## Work instructions
How do the lines below between the ones holding "Counter = Counter()" and "its rightmost position", inclusive, read? Give them again exactly, with no other lines.

Record excerpts section start

-- pv_equiv track=rewrite | github.com/thomasbogue/markdown2html | markdownConverter.py | indentLevelOfLine
-- ===== SOURCE A (Python) =====
-- def indentLevelOfLine(line):
--   indent = 0
--   for c in line:
--     if c == ' ':
--       indent = indent + 1
--     elif c == '\t':
--       indent = indent + 5
--     else:
--       return(indent)
--   # if there is nothing but whitespace in the line, return 0
--   return(0)
-- ===== SOURCE B (Python) =====
-- def indentLevelOfLine(line):
--   stripped = line.lstrip(' \t')
--   if stripped == '':
--     return 0
--   prefix = line[:len(line) - len(stripped)]
--   return prefix.count(' ') + 5 * prefix.count('\t')
-- ===== Notes on version B (the rewrite author's own statement) =====
-- stated objective: simpler
-- what changed: Replaces the single early-returning character scan with a strip-then-count decomposition: lstrip the space/tab prefix, return 0 for all-whitespace lines, otherwise count spaces and tabs in the prefix.
import Mathlib
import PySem

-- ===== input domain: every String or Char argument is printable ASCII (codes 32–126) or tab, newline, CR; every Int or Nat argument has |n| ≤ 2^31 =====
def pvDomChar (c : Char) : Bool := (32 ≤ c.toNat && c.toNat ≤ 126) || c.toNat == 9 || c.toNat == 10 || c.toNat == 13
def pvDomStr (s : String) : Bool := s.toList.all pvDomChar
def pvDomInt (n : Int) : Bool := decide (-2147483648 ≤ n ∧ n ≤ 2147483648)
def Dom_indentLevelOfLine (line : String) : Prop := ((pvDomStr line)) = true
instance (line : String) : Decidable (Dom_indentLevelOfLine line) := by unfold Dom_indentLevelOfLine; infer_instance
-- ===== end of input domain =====

-- B replaces A's early-returning scan with a strip-then-count decomposition (objective: simpler).

-- ===== PORT A =====
-- A scans the characters, accumulating indent, returning at the first non-space/tab
-- character; if the whole line is whitespace it returns 0.
def indentGoA : List Char → Int → Int
  | [], _ => 0
  | c :: cs, indent =>
    if c = ' ' then indentGoA cs (indent + 1)
    else if c = '\t' then indentGoA cs (indent + 5)
    else indent

def indentLevelOfLine (line : String) : Int := indentGoA line.toList 0

-- ===== PORT B =====
-- lstrip(' \t') → dropWhile, line[:len-len(stripped)] → take, str.count → List.count
def indentLevelOfLine_alt (line : String) : Int :=
  let l := line.toList
  let stripped := l.dropWhile (fun c => c = ' ' ∨ c = '\t')
  if stripped = [] then 0
  else
    let pre := l.take (l.length - stripped.length)
    (pre.count ' ' : Int) + 5 * (pre.count '\t' : Int)

-- ===== PRECONDITION & SPEC =====
def Spec_indentLevelOfLine (line : String) (out : Int) : Prop := out = indentLevelOfLine_alt line
instance (line : String) (out : Int) : Decidable (Spec_indentLevelOfLine line out) := by unfold Spec_indentLevelOfLine; infer_instance

-- ===== CLAIM (what is proved, stated in full; the proofs are below) =====
def Claim_equal_indentLevelOfLine : Prop := ∀ (line : String), Dom_indentLevelOfLine line → Spec_indentLevelOfLine line (indentLevelOfLine line)

-- ===== LEMMAS AND PROOFS =====

-- Characterisation of A's scan in terms of takeWhile/dropWhile.
theorem indentGoA_char (l : List Char) : ∀ (i : Int),
    indentGoA l i =
      if l.dropWhile (fun c => decide (c = ' ' ∨ c = '\t')) = [] then 0
      else i + ((l.takeWhile (fun c => decide (c = ' ' ∨ c = '\t'))).count ' ' : Int)
             + 5 * ((l.takeWhile (fun c => decide (c = ' ' ∨ c = '\t'))).count '\t' : Int) := by
  induction l with
  | nil => intro i; simp [indentGoA]
  | cons c cs ih =>
    intro i
    by_cases hs : c = ' '
    · subst hs
      rw [show indentGoA (' ' :: cs) i = indentGoA cs (i + 1) from rfl,
          List.dropWhile_cons_of_pos (by decide), List.takeWhile_cons_of_pos (by decide), ih]
      split_ifs with h
      · rfl
      · simp only [List.count_cons]
        have h1 : (' ' == ' ') = true := by decide
        have h2 : (' ' == '\t') = true ↔ False := by decide
        simp
        ring
    · by_cases ht : c = '\t'
      · subst ht
        rw [show indentGoA ('\t' :: cs) i = indentGoA cs (i + 5) from rfl,
            List.dropWhile_cons_of_pos (by decide), List.takeWhile_cons_of_pos (by decide), ih]
        split_ifs with h
        · rfl
        · simp only [List.count_cons]
          have h1 : ('\t' == ' ') = true ↔ False := by decide
          have h2 : ('\t' == '\t') = true := by decide
          simp
          ring
      · rw [show indentGoA (c :: cs) i = if c = ' ' then indentGoA cs (i + 1)
              else if c = '\t' then indentGoA cs (i + 5) else i from rfl]
        simp [hs, ht]

theorem take_eq_takeWhile (l : List Char) (p : Char → Bool) :
    l.take (l.length - (l.dropWhile p).length) = l.takeWhile p := by
  have hsplit : l.takeWhile p ++ l.dropWhile p = l := List.takeWhile_append_dropWhile
  have hlen : (l.takeWhile p).length + (l.dropWhile p).length = l.length := by
    rw [← List.length_append, hsplit]
  have hsub : l.length - (l.dropWhile p).length = (l.takeWhile p).length := by omega
  have htake := List.take_left (l₁ := l.takeWhile p) (l₂ := l.dropWhile p)
  rw [hsplit] at htake
  rw [hsub]
  exact htake

-- ===== VERDICT (by name: the statement is the Claim_ definition above) =====
theorem indentLevelOfLine_spec : Claim_equal_indentLevelOfLine := by
  intro line _
  unfold Spec_indentLevelOfLine indentLevelOfLine indentLevelOfLine_alt
  simp only []
  rw [indentGoA_char, take_eq_takeWhile]
  split_ifs with h
  · rfl
  · simp
-- A's per-arm contribution as a list of zero or one rendered tokens
def pvOptA (arm0 : List Char) : List (List Char) :=
  if PySem.Chars.strip arm0 = [] then []
  else if PySem.Chars.startswith (PySem.Chars.strip arm0) ['('] &&
      PySem.Chars.endswith (PySem.Chars.strip arm0) [')'] then
    [pvNormParenA (PySem.Chars.strip arm0)]
  else if pvBareNumsA (PySem.Chars.strip arm0) = [] then []
  else [match pvBareNumsA (PySem.Chars.strip arm0) with
    | [n] => PySem.Int.toChars n
    | _ => "( ".toList ++
        PySem.Chars.join [' '] ((pvBareNumsA (PySem.Chars.strip arm0)).map PySem.Int.toChars) ++
        " )".toList]

-- B's per-arm contribution
def pvOptB (arm : List Char) : List (List Char) :=
  if PySem.Chars.startswith arm ['('] && PySem.Chars.endswith arm [')'] then
    let nums := ((PySem.Chars.splitOn (PySem.Chars.strip (PySem.List.slice arm (some 1) (some (-1)))) ['|']).filter
        (fun x => PySem.Chars.strIsdigit (PySem.Chars.strip x))).map
        (fun x => (PySem.Int.ofChars? x).getD 0)
    [if nums = [] then "( )".toList else pvJoinNums nums]
  else
    let nums := ((pvTopArmsB arm).filter (fun p => PySem.Chars.strIsdigit p)).map
        (fun p => (PySem.Int.ofChars? p).getD 0)
    if nums = [] then [] else [pvJoinNums nums]

-- A's loop body appends exactly the per-arm contribution
lemma pv_step_outer (acc : List (List Char)) (arm0 : List Char) :
    (if PySem.Chars.strip arm0 = [] then acc
     else if PySem.Chars.startswith (PySem.Chars.strip arm0) ['('] &&
         PySem.Chars.endswith (PySem.Chars.strip arm0) [')'] then
       acc ++ [pvNormParenA (PySem.Chars.strip arm0)]
     else if pvBareNumsA (PySem.Chars.strip arm0) = [] then acc
     else acc ++ [match pvBareNumsA (PySem.Chars.strip arm0) with
       | [n] => PySem.Int.toChars n
       | _ => "( ".toList ++
           PySem.Chars.join [' '] ((pvBareNumsA (PySem.Chars.strip arm0)).map PySem.Int.toChars) ++
           " )".toList])
    = acc ++ pvOptA arm0 := by
  simp only [pvOptA]
  split_ifs <;> simp

-- A's whole loop = flatMap of per-arm contributions
lemma pv_foldl_optA (l : List (List Char)) : ∀ (init : List (List Char)),
    l.foldl (fun acc arm0 =>
      if PySem.Chars.strip arm0 = [] then acc
      else if PySem.Chars.startswith (PySem.Chars.strip arm0) ['('] &&
          PySem.Chars.endswith (PySem.Chars.strip arm0) [')'] then
        acc ++ [pvNormParenA (PySem.Chars.strip arm0)]
      else if pvBareNumsA (PySem.Chars.strip arm0) = [] then acc
      else acc ++ [match pvBareNumsA (PySem.Chars.strip arm0) with
        | [n] => PySem.Int.toChars n
        | _ => "( ".toList ++
            PySem.Chars.join [' '] ((pvBareNumsA (PySem.Chars.strip arm0)).map PySem.Int.toChars) ++
            " )".toList]) init
      = init ++ l.flatMap pvOptA := by
  induction l with
  | nil => intro init; simp
  | cons a t ih =>
    intro init
    simp only [List.foldl_cons, List.flatMap_cons]
    rw [pv_step_outer init a, ih (init ++ pvOptA a), List.append_assoc]
-- pv_equiv track=rewrite | github.com/thehalleyyoung/diversity-decoding | implementation/src/metrics/reference.py | skip_bigrams
-- ===== SOURCE A (Python) =====
-- from collections import Counter, defaultdict
-- from typing import (
--     Any,
--     Callable,
--     Dict,
--     List,
--     Optional,
--     Sequence,
--     Set,
--     Tuple,
--     Union,
-- )
--
-- def skip_bigrams(tokens: List[str], max_skip: int = -1) -> Counter:
--     """Generate skip-bigram counts.
--
--     If *max_skip* < 0 every pair is considered (no skip limit).
--     """
--     counts: Counter = Counter()
--     n = len(tokens)
--     for i in range(n):
--         upper = n if max_skip < 0 else min(n, i + max_skip + 2)
--         for j in range(i + 1, upper):
--             counts[(tokens[i], tokens[j])] += 1
--     return counts
-- ===== SOURCE B (Python) =====
-- from collections import Counter
--
--
-- def skip_bigrams(tokens, max_skip=-1):
--     """Skip-bigram counts via an incremental sliding window, right to left.
--
--     Instead of enumerating every (i, j) pair, a single backward pass maintains
--     the current window's per-type counts (`cur`, in first-occurrence order):
--     moving from row i+1 to row i drops at most one position on the right and
--     prepends one on the left, O(distinct types) work per row.  A final pass
--     merges each row's per-type counts under its head token.
--     """
--     n = len(tokens)
--     rows = []            # per-type window counts for i = n-1 down to 0
--     cur = []             # (token, count) pairs of the current window, first-occurrence order
--     prev_u = n
--     for i in range(n - 1, -1, -1):
--         u = n if max_skip < 0 else min(n, i + max_skip + 2)
--         if prev_u > u:                      # window loses its rightmost position
--             t = tokens[u]
--             if cur and cur[-1] == (t, 1):
--                 cur = cur[:-1]
--             else:
--                 cur = [(y, c - 1) if y == t else (y, c) for (y, c) in cur]
--         if i + 1 < u:                       # window gains position i+1 on the left
--             t = tokens[i + 1]
--             c = 0
--             for (y, cc) in cur:
--                 if y == t:
--                     c = cc
--             cur = [(t, c + 1)] + [(y, cc) for (y, cc) in cur if y != t]
--         rows.append(cur)
--         prev_u = u
--     counts = Counter()
--     for x, row in zip(tokens, reversed(rows)):
--         for (y, c) in row:
--             counts[(x, y)] += c
--     return counts
-- ===== Notes on version B (the rewrite author's own statement) =====
-- stated objective: alternative
-- what changed: Replaces A's nested per-pair index loops by a single backward pass that maintains the sliding window's per-type counts incrementally (drop one position on the right, prepend one on the left with a move-to-front items list) plus one merge pass, so per-row work is proportional to distinct window types rather than window size.
import Mathlib
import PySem

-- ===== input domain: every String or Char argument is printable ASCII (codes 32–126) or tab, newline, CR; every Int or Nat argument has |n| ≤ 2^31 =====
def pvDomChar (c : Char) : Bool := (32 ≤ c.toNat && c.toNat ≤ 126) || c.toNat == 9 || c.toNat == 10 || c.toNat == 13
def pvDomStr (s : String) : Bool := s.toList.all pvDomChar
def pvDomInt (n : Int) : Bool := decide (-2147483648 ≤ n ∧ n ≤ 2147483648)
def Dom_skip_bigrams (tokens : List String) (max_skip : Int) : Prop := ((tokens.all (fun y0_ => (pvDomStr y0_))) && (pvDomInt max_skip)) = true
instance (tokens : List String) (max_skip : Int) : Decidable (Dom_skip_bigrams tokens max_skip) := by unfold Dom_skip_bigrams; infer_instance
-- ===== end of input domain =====

-- B replaces A's per-pair nested index loops by one backward pass that maintains the sliding
-- window's per-type counts incrementally (drop right / prepend left, move-to-front order) and a
-- final merge pass; an alternative algorithm with per-row work in distinct window types.

-- ===== PORT A =====
def skip_bigrams (tokens : List String) (max_skip : Int) : List (String × String × Int) :=
  let n : Int := PySem.List.len tokens
  ((PySem.List.pyRange 0 n 1).foldl (fun counts i =>
      let upper : Int := if max_skip < 0 then n else min n (i + max_skip + 2)
      (PySem.List.pyRange (i + 1) upper 1).foldl (fun counts j =>
        counts.modify (PySem.List.pyGetD tokens i "", PySem.List.pyGetD tokens j "") 0 (· + 1)) counts)
    (PySem.Dict.empty : PySem.Dict (String × String) Int)).items.map (fun p => (p.1.1, p.1.2, p.2))

-- ===== PORT B =====
-- `c = 0; for (y, cc) in cur: if y == t: c = cc`
def pvGetCount (cur : List (String × Int)) (t : String) : Int :=
  cur.foldl (fun c p => if p.1 == t then p.2 else c) 0

-- `cur = [(t, c + 1)] + [(y, cc) for (y, cc) in cur if y != t]`
def pvAddLeft (cur : List (String × Int)) (t : String) : List (String × Int) :=
  (t, pvGetCount cur t + 1) :: cur.filter (fun p => !(p.1 == t))

-- `if cur and cur[-1] == (t, 1): cur = cur[:-1] else: cur = [... c - 1 if y == t ...]`
def pvDropRight (cur : List (String × Int)) (t : String) : List (String × Int) :=
  if cur.getLast? == some (t, 1) then cur.dropLast
  else cur.map (fun p => if p.1 == t then (p.1, p.2 - 1) else p)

Record excerpts section end

## Output of the exercise
--     counts: Counter = Counter()
--     n = len(tokens)
--     for i in range(n):
--         upper = n if max_skip < 0 else min(n, i + max_skip + 2)
--         for j in range(i + 1, upper):
--             counts[(tokens[i], tokens[j])] += 1
--     return counts
-- ===== SOURCE B (Python) =====
-- from collections import Counter
--
--
-- def skip_bigrams(tokens, max_skip=-1):
--     """Skip-bigram counts via an incremental sliding window, right to left.
--
--     Instead of enumerating every (i, j) pair, a single backward pass maintains
--     the current window's per-type counts (`cur`, in first-occurrence order):
--     moving from row i+1 to row i drops at most one position on the right and
--     prepends one on the left, O(distinct types) work per row.  A final pass
--     merges each row's per-type counts under its head token.
--     """
--     n = len(tokens)
--     rows = []            # per-type window counts for i = n-1 down to 0
--     cur = []             # (token, count) pairs of the current window, first-occurrence order
--     prev_u = n
--     for i in range(n - 1, -1, -1):
--         u = n if max_skip < 0 else min(n, i + max_skip + 2)
--         if prev_u > u:                      # window loses its rightmost position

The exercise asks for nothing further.